If one user, Sally, has no address (her address is null) and another user, Bob, also has no address (his address is also null) then we can conclude that Sally and Bob live together, because they both have the same address! Okay, now we have a problem. It’s becoming clearer that null just doesn’t mix with the notion of equality, at least not in a domain. It’s easy to come up with more absurd examples, such as web requests that use a null User property to represent unauthenticated requests (therefore: all unauthenticated requests come from the same User!) or all untagged animals at a shelter having Owner = null (therefore: all these animals belong to the same owner!).
How is this issue addressed?
Different programming languages deal with this different ways. As mentioned previously “Does null equal null?” in most programming languages returns true, but false in SQL. There is also such a thing as Three-Valued Logic (a.k.a. 3VL: https://en.wikipedia.org/wiki/Three-valued_logic) that has truth tables for operations such as equality (==), and (∧), or (∨) and not (¬) when each value has three possible states: ‘true’, ‘false’, and ‘unknown’. In 3VL null == null returns null, which makes sense: the result of comparing anything to ‘unknown’ is also unknown.
The problem is that, in order to enable pragmatic programming, we have to collapse a 3-bit down to a bit (i.e. a bool? to a bool) in order to use it in if-statements. In this case it seems reasonable to assume that null is falsey, and therefore the else-branch of an if-statement should execute.
Perhaps the best way of dealing with this issue (assuming that we were designing a new programming language from scratch) would be to simply avoid it altogether and say that any nullable type T? does not support any type of equality. Asking “Does this value equal this other value?” when either value might be null is simply illegal. For convenience one could add new operators (perhaps =? and =!) that would allow the user to pick which type of equality they would prefer every time, but using = or == would result in a compiler error.

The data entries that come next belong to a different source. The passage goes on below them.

-- pv_equiv track=rewrite | github.com/pypi-data/pypi-mirror-369 | packages/ccproxy-api/ccproxy_api-0.1.6-py3-none-any.whl/ccproxy/cli/commands/config/commands.py | _group_config_rows
-- ===== SOURCE A (Python) =====
-- def _group_config_rows(
--     rows: list[tuple[str, str, str]],
-- ) -> dict[str, list[tuple[str, str, str]]]:
--     """Group configuration rows by their top-level section."""
--     groups: dict[str, list[tuple[str, str, str]]] = {}
--
--     for setting, value, description in rows:
--         # Determine the group based on the setting name
--         if setting.startswith("server"):
--             group_name = "Server Configuration"
--         elif setting.startswith("security"):
--             group_name = "Security Configuration"
--         elif setting.startswith("cors"):
--             group_name = "CORS Configuration"
--         elif setting.startswith("claude"):
--             group_name = "Claude CLI Configuration"
--         elif setting.startswith("reverse_proxy"):
--             group_name = "Reverse Proxy Configuration"
--         elif setting.startswith("auth"):
--             group_name = "Authentication Configuration"
--         elif setting.startswith("docker"):
--             group_name = "Docker Configuration"
--         elif setting.startswith("observability"):
--             group_name = "Observability Configuration"
--         elif setting.startswith("scheduler"):
--             group_name = "Scheduler Configuration"
--         elif setting.startswith("pricing"):
--             group_name = "Pricing Configuration"
--         else:
--             group_name = "General Configuration"
--
--         if group_name not in groups:
--             groups[group_name] = []
--
--         # Clean up the setting name by removing the prefix
--         clean_setting = setting.split("_", 1)[1] if "_" in setting else setting
--         groups[group_name].append((clean_setting, value, description))
--
--     return groups
-- ===== SOURCE B (Python) =====
-- _GROUP_TABLE = [
--     ("server", "Server Configuration"),
--     ("security", "Security Configuration"),
--     ("cors", "CORS Configuration"),
--     ("claude", "Claude CLI Configuration"),
--     ("reverse_proxy", "Reverse Proxy Configuration"),
--     ("auth", "Authentication Configuration"),
--     ("docker", "Docker Configuration"),
--     ("observability", "Observability Configuration"),
--     ("scheduler", "Scheduler Configuration"),
--     ("pricing", "Pricing Configuration"),
-- ]
--
--
-- def _group_name(setting):
--     for prefix, name in _GROUP_TABLE:
--         if setting.startswith(prefix):
--             return name
--     return "General Configuration"
--
--
-- def _clean_setting(setting):
--     return setting.split("_", 1)[1] if "_" in setting else setting
--
--
-- def _group_config_rows(rows):
--     # Stage 1: tag each row with its group name, cleaning the setting.
--     tagged = [
--         (_group_name(setting), (_clean_setting(setting), value, description))
--         for setting, value, description in rows
--     ]
--     # Stage 2: the group names in first-occurrence order.
--     order = list(dict.fromkeys(name for name, _ in tagged))
--     # Stage 3: one group at a time, by filtering the tagged rows.
--     return {g: [row for name, row in tagged if name == g] for g in order}
-- ===== Notes on version B (the rewrite author's own statement) =====
-- stated objective: simpler
-- what changed: Replaces A's single-pass mutable-dict grouping (if/elif chain plus 'ensure key then append') by a staged algorithm: tag every row with its group via a first-match table loop, dedup the tags for first-occurrence order, then build each group by filtering the tagged rows.
import Mathlib
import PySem

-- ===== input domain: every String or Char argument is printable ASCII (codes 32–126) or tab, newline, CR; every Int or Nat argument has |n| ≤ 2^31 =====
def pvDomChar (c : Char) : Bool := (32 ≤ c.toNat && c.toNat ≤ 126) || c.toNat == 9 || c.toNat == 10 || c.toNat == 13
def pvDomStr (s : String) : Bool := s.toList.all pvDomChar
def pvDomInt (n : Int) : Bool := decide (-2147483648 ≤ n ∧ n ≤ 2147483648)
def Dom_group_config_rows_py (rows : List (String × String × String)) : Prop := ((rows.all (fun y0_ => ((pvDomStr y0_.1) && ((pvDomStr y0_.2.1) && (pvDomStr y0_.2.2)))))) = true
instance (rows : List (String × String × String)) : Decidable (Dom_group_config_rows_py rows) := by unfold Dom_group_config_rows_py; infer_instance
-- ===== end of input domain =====

-- B replaces A's single-pass dict accumulation by a staged algorithm — tag each row with its group,
-- dedup the group names in first-occurrence order, then build each group by filtering the tagged rows:
-- simpler to read, no mutable dict during the scan (same asymptotic cost: the group count is bounded).

-- ===== PORT A =====
-- clean_setting = setting.split("_", 1)[1] if "_" in setting else setting  (same expression in A and B)
def pvCleanSetting (setting : String) : String :=
  if PySem.Str.isIn "_" setting then
    ((PySem.Str.splitMax? setting "_" 1).getD []).getD 1 ""
  else setting

-- the if/elif chain choosing the group name
def pvGroupChain (setting : String) : String :=
  if PySem.Str.startswith setting "server" then "Server Configuration"
  else if PySem.Str.startswith setting "security" then "Security Configuration"
  else if PySem.Str.startswith setting "cors" then "CORS Configuration"
  else if PySem.Str.startswith setting "claude" then "Claude CLI Configuration"
  else if PySem.Str.startswith setting "reverse_proxy" then "Reverse Proxy Configuration"
  else if PySem.Str.startswith setting "auth" then "Authentication Configuration"
  else if PySem.Str.startswith setting "docker" then "Docker Configuration"
  else if PySem.Str.startswith setting "observability" then "Observability Configuration"
  else if PySem.Str.startswith setting "scheduler" then "Scheduler Configuration"
  else if PySem.Str.startswith setting "pricing" then "Pricing Configuration"
  else "General Configuration"

def group_config_rows_py (rows : List (String × String × String)) : List (String × List (String × String × String)) :=
  (rows.foldl (fun (groups : PySem.Dict String (List (String × String × String))) row =>
      let setting := row.1; let value := row.2.1; let description := row.2.2
      let group_name := pvGroupChain setting
      -- if group_name not in groups: groups[group_name] = []
      let groups := if groups.contains group_name then groups else groups.insert group_name []
      -- groups[group_name].append((clean_setting, value, description))
      groups.modify group_name [] (· ++ [(pvCleanSetting setting, value, description)]))
    PySem.Dict.empty).items

-- ===== PORT B =====
def pvGroupTable : List (String × String) :=
  [("server", "Server Configuration"), ("security", "Security Configuration"),
   ("cors", "CORS Configuration"), ("claude", "Claude CLI Configuration"),
   ("reverse_proxy", "Reverse Proxy Configuration"), ("auth", "Authentication Configuration"),
   ("docker", "Docker Configuration"), ("observability", "Observability Configuration"),
   ("scheduler", "Scheduler Configuration"), ("pricing", "Pricing Configuration")]

-- _group_name: the for-loop with early return over _GROUP_TABLE
def pvGroupNameGo (setting : String) : List (String × String) → String
  | [] => "General Configuration"
  | (prefix_, name) :: rest =>
      if PySem.Str.startswith setting prefix_ then name else pvGroupNameGo setting rest

def pvGroupName (setting : String) : String := pvGroupNameGo setting pvGroupTable

def group_config_rows_py_alt (rows : List (String × String × String)) : List (String × List (String × String × String)) :=
  -- Stage 1: tagged = [(_group_name(s), (_clean_setting(s), v, d)) for s, v, d in rows]
  let tagged := rows.map (fun r => (pvGroupName r.1, (pvCleanSetting r.1, r.2.1, r.2.2)))
  -- Stage 2: order = list(dict.fromkeys(name for name, _ in tagged))
  let order := PySem.List.dedup (tagged.map (·.1))
  -- Stage 3: {g: [row for name, row in tagged if name == g] for g in order}
  order.map (fun g => (g, (tagged.filter (fun p => p.1 == g)).map (·.2)))

-- ===== PRECONDITION & SPEC =====
def Spec_group_config_rows_py (rows : List (String × String × String)) (out : List (String × List (String × String × String))) : Prop := out = group_config_rows_py_alt rows
instance (rows : List (String × String × String)) (out : List (String × List (String × String × String))) : Decidable (Spec_group_config_rows_py rows out) := by unfold Spec_group_config_rows_py; infer_instance

-- ===== CLAIM =====
def Claim_equal_group_config_rows_py : Prop := ∀ (rows : List (String × String × String)), Dom_group_config_rows_py rows → Spec_group_config_rows_py rows (group_config_rows_py rows)

-- ===== LEMMAS AND PROOFS =====

-- B's table loop picks the same group name as A's if/elif chain
theorem groupName_eq_chain (s : String) : pvGroupName s = pvGroupChain s := by
  simp only [pvGroupName, pvGroupTable, pvGroupNameGo, pvGroupChain]

-- A's 'ensure the key exists, then append' step IS a single modify with default []
theorem step_eq_modify (d : PySem.Dict String (List (String × String × String))) (k : String)
    (r : String × String × String) :
    (if d.contains k then d else d.insert k []).modify k [] (· ++ [r])
      = d.modify k [] (· ++ [r]) := by
  by_cases h : d.contains k = true
  · simp [h]
  · simp only [Bool.not_eq_true] at h
    simp [h, PySem.Dict.modify, PySem.Dict.getD_insert_self, PySem.Dict.insert_insert_self,
      PySem.Dict.getD_of_not_contains (h := h)]

-- the items of a grouping fold over key-value pairs, as first-occurrence keys with their filtered values
theorem items_grouping_fold {β : Type} [DecidableEq β] (l : List (String × β)) :
    ((l.foldl (fun (d : PySem.Dict String (List β)) p => d.modify p.1 [] (· ++ [p.2]))
        PySem.Dict.empty).items)
      = (PySem.List.dedup (l.map (·.1))).map
          (fun g => (g, (l.filter (fun p => p.1 == g)).map (·.2))) := by
  have hnd : ((l.foldl (fun (d : PySem.Dict String (List β)) p => d.modify p.1 [] (· ++ [p.2]))
      PySem.Dict.empty).keys).Nodup := by
    exact PySem.Dict.nodup_keys_foldl_modify_key l (·.1) [] (fun _ p => (· ++ [p.2]))
      PySem.Dict.empty (by simp [PySem.Dict.keys_empty])
  rw [PySem.Dict.items_eq_map_keys _ hnd []]
  rw [PySem.Dict.keys_foldl_modify_key l (·.1) [] (fun _ p => (· ++ [p.2])) PySem.Dict.empty]
  have hkeys : PySem.Set.update (PySem.Dict.empty : PySem.Dict String (List β)).keys (l.map (·.1))
      = PySem.List.dedup (l.map (·.1)) := by
    simp [PySem.Dict.keys_empty, PySem.Set.update, PySem.List.dedup_eq_ofList,
      PySem.Set.ofList_eq_foldl]
  rw [hkeys]
  apply List.map_congr_left
  intro g _
  rw [PySem.Dict.getD_foldl_modify_append, PySem.Dict.getD_empty]
  simp

-- ===== VERDICT =====
theorem group_config_rows_py_spec : Claim_equal_group_config_rows_py := by
  intro rows _
  unfold Spec_group_config_rows_py group_config_rows_py group_config_rows_py_alt
  have hstep : (fun (d : PySem.Dict String (List (String × String × String))) (row : String × String × String) =>
      (if d.contains (pvGroupChain row.1) then d else d.insert (pvGroupChain row.1) []).modify
        (pvGroupChain row.1) [] (· ++ [(pvCleanSetting row.1, row.2.1, row.2.2)]))
      = (fun d row =>
          d.modify (pvGroupName row.1, (pvCleanSetting row.1, row.2.1, row.2.2)).1 []
            (· ++ [(pvGroupName row.1, (pvCleanSetting row.1, row.2.1, row.2.2)).2])) := by
    funext d row
    simp only [step_eq_modify, groupName_eq_chain]
  simp only [hstep]
  rw [← items_grouping_fold (rows.map (fun r => (pvGroupName r.1, (pvCleanSetting r.1, r.2.1, r.2.2))))]
  rw [List.foldl_map]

In summary: The intuition that leads many of us to initially react with “Of course null is equal to null!” is a result of being overly literal. You might even consider it a form of wordplay in the same vein as “Nothing is greater than God. A ham sandwich is better than nothing. Therefore a ham sandwich is greater than God!”, which uses “nothing” as a value in the same way as “‘a’ is nothing. ‘b’ is nothing. Therefore ‘a’ is equal to ‘b’.”, and it is false logic.